• [SUPPLIED DATA]

theorem strip_spec_aux (text : String) :
    strip_terminal_period_for_format_py text = strip_terminal_period_for_format_py_alt text := by
  simp only [strip_terminal_period_for_format_py, strip_terminal_period_for_format_py_alt]
  set s := text.toList with hs
  obtain ⟨hB1, -⟩ := pvStepB_inv s
  rw [hB1]
  have hrev : s.reverse.reverse = s := by simp
  by_cases hnil : s = []
  · simp [hnil, pvCand, pvV]
  · rw [if_neg hnil]
    have hlen1 : 1 ≤ s.length := List.length_pos_of_ne_nil hnil
    set w := s.reverse.dropWhile PySem.Chars.isspace with hw
    have hwlen : w.length ≤ s.length := by
      have := List.length_dropWhile_le (p := PySem.Chars.isspace) (l := s.reverse)
      simpa using this
    have hi : pvScanA s PySem.Chars.isspace ((s.length : Int) - 1) = (w.length : Int) - 1 := by
      rw [pvScanA_spec s _ s.length _ (by omega) (by omega) (by omega),
        show ((s.length : Int) - 1 + 1).toNat = s.length from by omega,
        List.take_length]
    rw [hi]
    have hQ : (fun c => (PySem.Set.ofList pvClosersChars).contains c)
        = (fun c => pvClosersChars.contains c) := by
      funext c; exact pvContains_ofList _ c
    set v := w.dropWhile (fun c => pvClosersChars.contains c) with hv
    have hvV : pvV s.reverse = v := rfl
    have hvw : v <:+ w := List.dropWhile_suffix _
    have hws : w <:+ s.reverse := List.dropWhile_suffix _
    have hvs : v <:+ s.reverse := hvw.trans hws
    have hvrev : v.reverse = s.take v.length := by
      have := pvSuffix_reverse_take hvs; simpa using this
    have hvlen : v.length ≤ w.length := hv ▸ List.length_dropWhile_le _ _
    by_cases hwnil : w = []
    · have hv0 : v = [] := by rw [hv, hwnil]; rfl
      rw [if_pos (by simp [hwnil] : ((w.length : Int) - 1) < 0)]
      simp [pvCand, hvV, hv0]
    · have hwpos : 1 ≤ w.length := List.length_pos_of_ne_nil hwnil
      rw [if_neg (by omega : ¬ ((w.length : Int) - 1) < 0)]
      have hwrev : w.reverse = s.take w.length := by
        have := pvSuffix_reverse_take hws; simpa using this
      have hj : pvScanA s (fun c => (PySem.Set.ofList pvClosersChars).contains c)
          ((w.length : Int) - 1) = (v.length : Int) - 1 := by
        rw [hQ, pvScanA_spec s _ w.length _ (by omega) (by omega) (by omega),
          show ((w.length : Int) - 1 + 1).toNat = w.length from by omega,
          ← hwrev, List.reverse_reverse, ← hv]
      rw [hj]
      by_cases hvnil : v = []
      · have : pvCand s.reverse = none := by simp [pvCand, hvV, hvnil]
        rw [this]
        rw [if_neg (by rintro ⟨h0, -⟩; simp [hvnil] at h0)]
      · obtain ⟨c, v', hvc⟩ := List.exists_cons_of_ne_nil hvnil
        have hvpos : 1 ≤ v.length := List.length_pos_of_ne_nil hvnil
        have hvlt : v.length - 1 < s.length := by omega
        have hvls : v.length ≤ s.length := by omega
        have hget : PySem.List.pyGet? s ((v.length : Int) - 1) = some s[v.length - 1] := by
          simp [PySem.List.pyGet?, PySem.List.pyIdx?, hvpos, hvls,
            List.getElem?_eq_getElem hvlt]
        have hlast : s[v.length - 1] = c := by
          have h1 : s[v.length - 1]? = some c := by
            rw [← List.getElem?_take_of_lt (j := v.length) (by omega), ← hvrev, hvc,
              List.reverse_cons,
              show (c :: v').length - 1 = v'.reverse.length from by simp]
            exact List.getElem?_concat_length
          rw [List.getElem?_eq_getElem hvlt] at h1
          exact Option.some.inj h1
        have hcond : (0 ≤ (v.length : Int) - 1 ∧
            PySem.List.pyGet? s ((v.length : Int) - 1) = some '.')
            ↔ c = '.' := by
          rw [hget]
          constructor
          · rintro ⟨-, h⟩
            injection h with h'; rw [← hlast, h']
          · intro h
            exact ⟨by omega, by rw [hlast, h]⟩
        by_cases hc : c = '.'
        · rw [if_pos (hcond.mpr hc)]
          have : pvCand s.reverse = some ((v.length : Int) - 1) := by
            simp [pvCand, hvV, hvc, hc]
          rw [this]
        · rw [if_neg (fun hA => hc (hcond.mp hA))]
          have : pvCand s.reverse = none := by
            rw [pvCand, hvV, hvc]
            rw [if_neg]
            simp only [List.head?_cons]
            intro hcon
            exact hc (Option.some.inj hcon)
          rw [this]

• [WORK INSTRUCTIONS] What is needed is a word-for-word copy of the material above.

• [REPLY TO THE EXERCISE]
theorem strip_spec_aux (text : String) :
    strip_terminal_period_for_format_py text = strip_terminal_period_for_format_py_alt text := by
  simp only [strip_terminal_period_for_format_py, strip_terminal_period_for_format_py_alt]
  set s := text.toList with hs
  obtain ⟨hB1, -⟩ := pvStepB_inv s
  rw [hB1]
  have hrev : s.reverse.reverse = s := by simp
  by_cases hnil : s = []
  · simp [hnil, pvCand, pvV]
  · rw [if_neg hnil]
    have hlen1 : 1 ≤ s.length := List.length_pos_of_ne_nil hnil
    set w := s.reverse.dropWhile PySem.Chars.isspace with hw
    have hwlen : w.length ≤ s.length := by
      have := List.length_dropWhile_le (p := PySem.Chars.isspace) (l := s.reverse)
      simpa using this
    have hi : pvScanA s PySem.Chars.isspace ((s.length : Int) - 1) = (w.length : Int) - 1 := by
      rw [pvScanA_spec s _ s.length _ (by omega) (by omega) (by omega),
        show ((s.length : Int) - 1 + 1).toNat = s.length from by omega,
        List.take_length]
    rw [hi]
    have hQ : (fun c => (PySem.Set.ofList pvClosersChars).contains c)
        = (fun c => pvClosersChars.contains c) := by
      funext c; exact pvContains_ofList _ c
    set v := w.dropWhile (fun c => pvClosersChars.contains c) with hv
    have hvV : pvV s.reverse = v := rfl
    have hvw : v <:+ w := List.dropWhile_suffix _
    have hws : w <:+ s.reverse := List.dropWhile_suffix _
    have hvs : v <:+ s.reverse := hvw.trans hws
    have hvrev : v.reverse = s.take v.length := by
      have := pvSuffix_reverse_take hvs; simpa using this
    have hvlen : v.length ≤ w.length := hv ▸ List.length_dropWhile_le _ _
    by_cases hwnil : w = []
    · have hv0 : v = [] := by rw [hv, hwnil]; rfl
      rw [if_pos (by simp [hwnil] : ((w.length : Int) - 1) < 0)]
      simp [pvCand, hvV, hv0]
    · have hwpos : 1 ≤ w.length := List.length_pos_of_ne_nil hwnil
      rw [if_neg (by omega : ¬ ((w.length : Int) - 1) < 0)]
      have hwrev : w.reverse = s.take w.length := by
        have := pvSuffix_reverse_take hws; simpa using this
      have hj : pvScanA s (fun c => (PySem.Set.ofList pvClosersChars).contains c)
          ((w.length : Int) - 1) = (v.length : Int) - 1 := by
        rw [hQ, pvScanA_spec s _ w.length _ (by omega) (by omega) (by omega),
          show ((w.length : Int) - 1 + 1).toNat = w.length from by omega,
          ← hwrev, List.reverse_reverse, ← hv]
      rw [hj]
      by_cases hvnil : v = []
      · have : pvCand s.reverse = none := by simp [pvCand, hvV, hvnil]
        rw [this]
        rw [if_neg (by rintro ⟨h0, -⟩; simp [hvnil] at h0)]
      · obtain ⟨c, v', hvc⟩ := List.exists_cons_of_ne_nil hvnil
        have hvpos : 1 ≤ v.length := List.length_pos_of_ne_nil hvnil
        have hvlt : v.length - 1 < s.length := by omega
        have hvls : v.length ≤ s.length := by omega
        have hget : PySem.List.pyGet? s ((v.length : Int) - 1) = some s[v.length - 1] := by
          simp [PySem.List.pyGet?, PySem.List.pyIdx?, hvpos, hvls,
            List.getElem?_eq_getElem hvlt]
        have hlast : s[v.length - 1] = c := by
          have h1 : s[v.length - 1]? = some c := by
            rw [← List.getElem?_take_of_lt (j := v.length) (by omega), ← hvrev, hvc,
              List.reverse_cons,
              show (c :: v').length - 1 = v'.reverse.length from by simp]
            exact List.getElem?_concat_length
          rw [List.getElem?_eq_getElem hvlt] at h1
          exact Option.some.inj h1
        have hcond : (0 ≤ (v.length : Int) - 1 ∧
            PySem.List.pyGet? s ((v.length : Int) - 1) = some '.')
            ↔ c = '.' := by
          rw [hget]
          constructor
          · rintro ⟨-, h⟩
            injection h with h'; rw [← hlast, h']
          · intro h
            exact ⟨by omega, by rw [hlast, h]⟩
        by_cases hc : c = '.'
        · rw [if_pos (hcond.mpr hc)]
          have : pvCand s.reverse = some ((v.length : Int) - 1) := by
            simp [pvCand, hvV, hvc, hc]
          rw [this]
        · rw [if_neg (fun hA => hc (hcond.mp hA))]
          have : pvCand s.reverse = none := by
            rw [pvCand, hvV, hvc]
            rw [if_neg]
            simp only [List.head?_cons]
            intro hcon
            exact hc (Option.some.inj hcon)
          rw [this]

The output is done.